В итоге самым неприятным остается не само убийство, а отсутствие всяких внятных выводов или уроков, которые можно из него извлечь, при всем желании автора. Что можно сказать после этой истории о гендерном аспекте насильственных убийств? Нельсон говорит, что мужчины становятся жертвами в таких преступлениях на 143% чаще, чем женщины. Заставила ли эта история других как-то иначе действовать в своей жизни? Нельсон приводит несколько эпизодов, когда она поступала весьма похоже на свою тетю, например после встречи с бывшим парнем в абсолютно незнакомом городе добиралась ночью домой совсем одна по безлюдным пустырям, потому что не хотела, чтобы он ее провожал.
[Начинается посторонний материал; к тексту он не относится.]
-- pv_equiv track=rewrite | github.com/Data-Provenance-Initiative/Data-Provenance-Collection | src/web_analysis/robots_util.py | agent_and_operation_detailed
-- ===== SOURCE A (Python) =====
-- def agent_and_operation_detailed(agent_statuses):
--     """Given a list of agent statuses, return the strictest designation."""
--     if "all" in agent_statuses:
--         return "all"
--     elif any(status.startswith("some") for status in agent_statuses):
--         some_categories = [
--             status for status in agent_statuses if status.startswith("some")
--         ]
--         if "some_pattern_restrictions" in some_categories:
--             return "some_pattern_restrictions"
--         elif "some_disallow_file_types" in some_categories:
--             return "some_disallow_file_types"
--         elif "some_disallow_important_dir" in some_categories:
--             return "some_disallow_important_dir"
--         else:
--             return "some_other"
--     elif any(status.startswith("none") for status in agent_statuses):
--         none_categories = [
--             status for status in agent_statuses if status.startswith("none")
--         ]
--         if "none_crawl_delay" in none_categories:
--             return "none_crawl_delay"
--         elif "none_sitemap" in none_categories:
--             return "none_sitemap"
--         else:
--             return "none"
--     else:
--         return "no_robots"
-- ===== SOURCE B (Python) =====
-- def _rank(s):
--     if s == "all":
--         return 0
--     if s == "some_pattern_restrictions":
--         return 1
--     if s == "some_disallow_file_types":
--         return 2
--     if s == "some_disallow_important_dir":
--         return 3
--     if s.startswith("some"):
--         return 4
--     if s == "none_crawl_delay":
--         return 5
--     if s == "none_sitemap":
--         return 6
--     if s.startswith("none"):
--         return 7
--     return 8
--
--
-- def _designation(r):
--     if r == 0:
--         return "all"
--     if r == 1:
--         return "some_pattern_restrictions"
--     if r == 2:
--         return "some_disallow_file_types"
--     if r == 3:
--         return "some_disallow_important_dir"
--     if r == 4:
--         return "some_other"
--     if r == 5:
--         return "none_crawl_delay"
--     if r == 6:
--         return "none_sitemap"
--     if r == 7:
--         return "none"
--     return "no_robots"
--
--
-- def agent_and_operation_detailed(agent_statuses):
--     """Given a list of agent statuses, return the strictest designation."""
--     r = 8
--     for s in agent_statuses:
--         r = min(r, _rank(s))
--     return _designation(r)
-- ===== Notes on version B (the rewrite author's own statement) =====
-- stated objective: simpler
-- what changed: Replaces the nested membership/startswith branch cascade with a per-status strictness rank, a single min-fold over the list, and a rank-to-designation lookup.
import Mathlib
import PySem

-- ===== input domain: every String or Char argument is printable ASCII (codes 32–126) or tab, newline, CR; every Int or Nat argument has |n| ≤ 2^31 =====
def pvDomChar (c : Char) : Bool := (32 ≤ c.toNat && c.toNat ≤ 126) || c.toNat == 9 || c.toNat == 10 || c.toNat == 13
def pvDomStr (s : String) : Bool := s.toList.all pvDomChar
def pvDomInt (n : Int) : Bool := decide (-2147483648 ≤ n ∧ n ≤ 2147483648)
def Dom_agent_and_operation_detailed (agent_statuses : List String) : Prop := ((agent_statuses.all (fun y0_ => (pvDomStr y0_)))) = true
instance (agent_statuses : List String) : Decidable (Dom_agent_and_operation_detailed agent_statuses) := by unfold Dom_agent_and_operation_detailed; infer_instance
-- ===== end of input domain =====

-- B replaces A's nested membership/startswith branch cascade with a per-status
-- strictness rank, one min-fold over the list, and a rank→designation lookup (objective: simpler).


-- ===== PORT A =====
def agent_and_operation_detailed (agent_statuses : List String) : String :=
  if "all" ∈ agent_statuses then "all"
  else if agent_statuses.any (fun status => PySem.Str.startswith status "some") then
    let some_categories := agent_statuses.filter (fun status => PySem.Str.startswith status "some")
    if "some_pattern_restrictions" ∈ some_categories then "some_pattern_restrictions"
    else if "some_disallow_file_types" ∈ some_categories then "some_disallow_file_types"
    else if "some_disallow_important_dir" ∈ some_categories then "some_disallow_important_dir"
    else "some_other"
  else if agent_statuses.any (fun status => PySem.Str.startswith status "none") then
    let none_categories := agent_statuses.filter (fun status => PySem.Str.startswith status "none")
    if "none_crawl_delay" ∈ none_categories then "none_crawl_delay"
    else if "none_sitemap" ∈ none_categories then "none_sitemap"
    else "none"
  else "no_robots"

-- ===== PORT B =====
def pvRank (s : String) : Nat :=
  if s = "all" then 0
  else if s = "some_pattern_restrictions" then 1
  else if s = "some_disallow_file_types" then 2
  else if s = "some_disallow_important_dir" then 3
  else if PySem.Str.startswith s "some" then 4
  else if s = "none_crawl_delay" then 5
  else if s = "none_sitemap" then 6
  else if PySem.Str.startswith s "none" then 7
  else 8

def pvDesignation (r : Nat) : String :=
  if r = 0 then "all"
  else if r = 1 then "some_pattern_restrictions"
  else if r = 2 then "some_disallow_file_types"
  else if r = 3 then "some_disallow_important_dir"
  else if r = 4 then "some_other"
  else if r = 5 then "none_crawl_delay"
  else if r = 6 then "none_sitemap"
  else if r = 7 then "none"
  else "no_robots"

def agent_and_operation_detailed_alt (agent_statuses : List String) : String :=
  pvDesignation (agent_statuses.foldl (fun r s => min r (pvRank s)) 8)

-- ===== PRECONDITION & SPEC =====
def Spec_agent_and_operation_detailed (agent_statuses : List String) (out : String) : Prop := out = agent_and_operation_detailed_alt agent_statuses
instance (agent_statuses : List String) (out : String) : Decidable (Spec_agent_and_operation_detailed agent_statuses out) := by unfold Spec_agent_and_operation_detailed; infer_instance

-- ===== CLAIM (what is proved, stated in full; the proofs are below) =====
def Claim_equal_agent_and_operation_detailed : Prop := ∀ (agent_statuses : List String), Dom_agent_and_operation_detailed agent_statuses → Spec_agent_and_operation_detailed agent_statuses (agent_and_operation_detailed agent_statuses)

-- ===== LEMMAS AND PROOFS =====

-- the min-fold never exceeds its initial accumulator
theorem pvFold_le_init (xs : List String) (a : Nat) :
    xs.foldl (fun r t => min r (pvRank t)) a ≤ a := by
  induction xs generalizing a with
  | nil => simp
  | cons x t ih =>
    simp only [List.foldl_cons]
    exact le_trans (ih _) (by omega)

-- the min-fold is ≤ the rank of every member
theorem pvFold_le_mem (xs : List String) (a : Nat) (s : String) (hs : s ∈ xs) :
    xs.foldl (fun r t => min r (pvRank t)) a ≤ pvRank s := by
  induction xs generalizing a with
  | nil => cases hs
  | cons x t ih =>
    simp only [List.foldl_cons]
    rcases List.mem_cons.mp hs with h | h
    · subst h
      exact le_trans (pvFold_le_init t _) (min_le_right _ _)
    · exact ih _ h

-- a lower bound on the init and on every member's rank is a lower bound on the fold
theorem pvLe_fold (xs : List String) (a k : Nat) (ha : k ≤ a)
    (h : ∀ s ∈ xs, k ≤ pvRank s) :
    k ≤ xs.foldl (fun r t => min r (pvRank t)) a := by
  induction xs generalizing a with
  | nil => simpa using ha
  | cons x t ih =>
    simp only [List.foldl_cons]
    exact ih _ (le_min ha (h x (List.mem_cons_self))) (fun s hs => h s (List.mem_cons_of_mem _ hs))

theorem pvRank_ge1 (s : String) (h0 : s ≠ "all") : 1 ≤ pvRank s := by
  unfold pvRank; split_ifs <;> first | omega | simp_all

theorem pvRank_ge2 (s : String) (h0 : s ≠ "all") (h1 : s ≠ "some_pattern_restrictions") :
    2 ≤ pvRank s := by
  unfold pvRank; split_ifs <;> first | omega | simp_all

theorem pvRank_ge3 (s : String) (h0 : s ≠ "all") (h1 : s ≠ "some_pattern_restrictions")
    (h2 : s ≠ "some_disallow_file_types") : 3 ≤ pvRank s := by
  unfold pvRank; split_ifs <;> first | omega | simp_all

theorem pvRank_ge4 (s : String) (h0 : s ≠ "all") (h1 : s ≠ "some_pattern_restrictions")
    (h2 : s ≠ "some_disallow_file_types") (h3 : s ≠ "some_disallow_important_dir") :
    4 ≤ pvRank s := by
  unfold pvRank; split_ifs <;> first | omega | simp_all

theorem pvRank_ge5 (s : String) (h0 : s ≠ "all")
    (hsw : ¬ PySem.Str.startswith s "some" = true) : 5 ≤ pvRank s := by
  unfold pvRank
  split_ifs <;> first | omega | (subst_vars; revert hsw; decide) | simp_all

theorem pvRank_ge6 (s : String) (h0 : s ≠ "all")
    (hsw : ¬ PySem.Str.startswith s "some" = true) (h5 : s ≠ "none_crawl_delay") :
    6 ≤ pvRank s := by
  unfold pvRank
  split_ifs <;> first | omega | (subst_vars; revert hsw; decide) | simp_all

theorem pvRank_ge7 (s : String) (h0 : s ≠ "all")
    (hsw : ¬ PySem.Str.startswith s "some" = true) (h5 : s ≠ "none_crawl_delay")
    (h6 : s ≠ "none_sitemap") : 7 ≤ pvRank s := by
  unfold pvRank
  split_ifs <;> first | omega | (subst_vars; revert hsw; decide) | simp_all

theorem pvRank_eq8 (s : String) (h0 : s ≠ "all")
    (hsw : ¬ PySem.Str.startswith s "some" = true)
    (hnw : ¬ PySem.Str.startswith s "none" = true) : pvRank s = 8 := by
  unfold pvRank
  split_ifs <;> first
    | rfl
    | (subst_vars; revert hsw; decide)
    | (subst_vars; revert hnw; decide)
    | simp_all

theorem pvRank_eq4 (s : String) (hsw : PySem.Str.startswith s "some" = true)
    (h1 : s ≠ "some_pattern_restrictions") (h2 : s ≠ "some_disallow_file_types")
    (h3 : s ≠ "some_disallow_important_dir") : pvRank s = 4 := by
  unfold pvRank
  split_ifs <;> first | rfl | (subst_vars; revert hsw; decide)

theorem pvRank_eq7 (s : String) (hsw : ¬ PySem.Str.startswith s "some" = true)
    (hnw : PySem.Str.startswith s "none" = true)
    (h5 : s ≠ "none_crawl_delay") (h6 : s ≠ "none_sitemap") : pvRank s = 7 := by
  unfold pvRank
  split_ifs <;> first
    | rfl
    | (subst_vars; revert hsw; decide)
    | (subst_vars; revert hnw; decide)

theorem pvFold_eq (xs : List String) (k : Nat) (hk : k ≤ 8)
    (hub : ∃ s ∈ xs, pvRank s = k) (hlb : ∀ s ∈ xs, k ≤ pvRank s) :
    xs.foldl (fun r t => min r (pvRank t)) 8 = k := by
  obtain ⟨s, hs, hr⟩ := hub
  have h1 := pvFold_le_mem xs 8 s hs
  have h2 := pvLe_fold xs 8 k hk hlb
  omega

theorem pvMemFilterSome (xs : List String) (s : String)
    (hs : s ∈ xs) (hp : PySem.Str.startswith s "some" = true) :
    s ∈ xs.filter (fun status => PySem.Str.startswith status "some") :=
  List.mem_filter.mpr ⟨hs, hp⟩

theorem pvMemFilterNone (xs : List String) (s : String)
    (hs : s ∈ xs) (hp : PySem.Str.startswith s "none" = true) :
    s ∈ xs.filter (fun status => PySem.Str.startswith status "none") :=
  List.mem_filter.mpr ⟨hs, hp⟩

theorem agent_and_operation_detailed_spec' (xs : List String) :
    agent_and_operation_detailed xs = agent_and_operation_detailed_alt xs := by
  unfold agent_and_operation_detailed agent_and_operation_detailed_alt
  by_cases hAll : "all" ∈ xs
  · rw [if_pos hAll,
      pvFold_eq xs 0 (by omega) ⟨"all", hAll, by decide⟩ (fun s _ => Nat.zero_le _)]
    decide
  · rw [if_neg hAll]
    by_cases hSome : (xs.any fun status => PySem.Str.startswith status "some") = true
    · rw [if_pos hSome]
      simp only []
      by_cases hSpr : "some_pattern_restrictions"
          ∈ xs.filter (fun status => PySem.Str.startswith status "some")
      · rw [if_pos hSpr,
          pvFold_eq xs 1 (by omega) ⟨_, (List.mem_filter.mp hSpr).1, by decide⟩
            (fun s hs => pvRank_ge1 s (fun e => hAll (e ▸ hs)))]
        decide
      · rw [if_neg hSpr]
        have hne1 : ∀ s ∈ xs, s ≠ "some_pattern_restrictions" :=
          fun s hs e => hSpr (e ▸ pvMemFilterSome xs s hs (by subst e; decide))
        by_cases hSdft : "some_disallow_file_types"
            ∈ xs.filter (fun status => PySem.Str.startswith status "some")
        · rw [if_pos hSdft,
            pvFold_eq xs 2 (by omega) ⟨_, (List.mem_filter.mp hSdft).1, by decide⟩
              (fun s hs => pvRank_ge2 s (fun e => hAll (e ▸ hs)) (hne1 s hs))]
          decide
        · rw [if_neg hSdft]
          have hne2 : ∀ s ∈ xs, s ≠ "some_disallow_file_types" :=
            fun s hs e => hSdft (e ▸ pvMemFilterSome xs s hs (by subst e; decide))
          by_cases hSdid : "some_disallow_important_dir"
              ∈ xs.filter (fun status => PySem.Str.startswith status "some")
          · rw [if_pos hSdid,
              pvFold_eq xs 3 (by omega) ⟨_, (List.mem_filter.mp hSdid).1, by decide⟩
                (fun s hs => pvRank_ge3 s (fun e => hAll (e ▸ hs)) (hne1 s hs) (hne2 s hs))]
            decide
          · rw [if_neg hSdid]
            have hne3 : ∀ s ∈ xs, s ≠ "some_disallow_important_dir" :=
              fun s hs e => hSdid (e ▸ pvMemFilterSome xs s hs (by subst e; decide))
            obtain ⟨s, hs, hw⟩ := List.any_eq_true.mp hSome
            rw [pvFold_eq xs 4 (by omega)
                ⟨s, hs, pvRank_eq4 s hw (hne1 s hs) (hne2 s hs) (hne3 s hs)⟩
                (fun t ht => pvRank_ge4 t (fun e => hAll (e ▸ ht))
                  (hne1 t ht) (hne2 t ht) (hne3 t ht))]
            decide
    · rw [if_neg hSome]
      have hnosome : ∀ t ∈ xs, ¬ PySem.Str.startswith t "some" = true :=
        fun t ht hc => hSome (List.any_eq_true.mpr ⟨t, ht, hc⟩)
      by_cases hNone : (xs.any fun status => PySem.Str.startswith status "none") = true
      · rw [if_pos hNone]
        simp only []
        by_cases hNcd : "none_crawl_delay"
            ∈ xs.filter (fun status => PySem.Str.startswith status "none")
        · rw [if_pos hNcd,
            pvFold_eq xs 5 (by omega) ⟨_, (List.mem_filter.mp hNcd).1, by decide⟩
              (fun s hs => pvRank_ge5 s (fun e => hAll (e ▸ hs)) (hnosome s hs))]
          decide
        · rw [if_neg hNcd]
          have hne5 : ∀ s ∈ xs, s ≠ "none_crawl_delay" :=
            fun s hs e => hNcd (e ▸ pvMemFilterNone xs s hs (by subst e; decide))
          by_cases hNs : "none_sitemap"
              ∈ xs.filter (fun status => PySem.Str.startswith status "none")
          · rw [if_pos hNs,
              pvFold_eq xs 6 (by omega) ⟨_, (List.mem_filter.mp hNs).1, by decide⟩
                (fun s hs => pvRank_ge6 s (fun e => hAll (e ▸ hs)) (hnosome s hs) (hne5 s hs))]
            decide
          · rw [if_neg hNs]
            have hne6 : ∀ s ∈ xs, s ≠ "none_sitemap" :=
              fun s hs e => hNs (e ▸ pvMemFilterNone xs s hs (by subst e; decide))
            obtain ⟨s, hs, hw⟩ := List.any_eq_true.mp hNone
            rw [pvFold_eq xs 7 (by omega)
                ⟨s, hs, pvRank_eq7 s (hnosome s hs) hw (hne5 s hs) (hne6 s hs)⟩
                (fun t ht => pvRank_ge7 t (fun e => hAll (e ▸ ht)) (hnosome t ht)
                  (hne5 t ht) (hne6 t ht))]
            decide
      · rw [if_neg hNone]
        have hall8 : ∀ t ∈ xs, pvRank t = 8 := fun t ht =>
          pvRank_eq8 t (fun e => hAll (e ▸ ht)) (hnosome t ht)
            (fun hc => hNone (List.any_eq_true.mpr ⟨t, ht, hc⟩))
        rw [le_antisymm (pvFold_le_init xs 8)
          (pvLe_fold xs 8 8 le_rfl (fun s hs => (hall8 s hs).ge))]
        decide

-- ===== VERDICT (by name: the statement is the Claim_ definition above) =====
theorem agent_and_operation_detailed_spec : Claim_equal_agent_and_operation_detailed := by
  intro xs _
  unfold Spec_agent_and_operation_detailed
  exact agent_and_operation_detailed_spec' xs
Это после таких случаев мы слышим возгласы типа «сама виновата»?

А может, это просто «заскок на убийстве», когда все вокруг начинает напоминать о потенциальных последствиях? Когда-то Джейн сначала удушили чулком, а потом застрелили — или наоборот. Через 35 лет ее племянница занималась любовью со своим молодым человеком, и он предложил ей прямо во время секса немного придушить ее чулком, потому что это нравилось и ей самой. Почувствовав приступы асфиксии, она процедила: «Вот так Джейн и умерла». «Я знаю», — ответил он.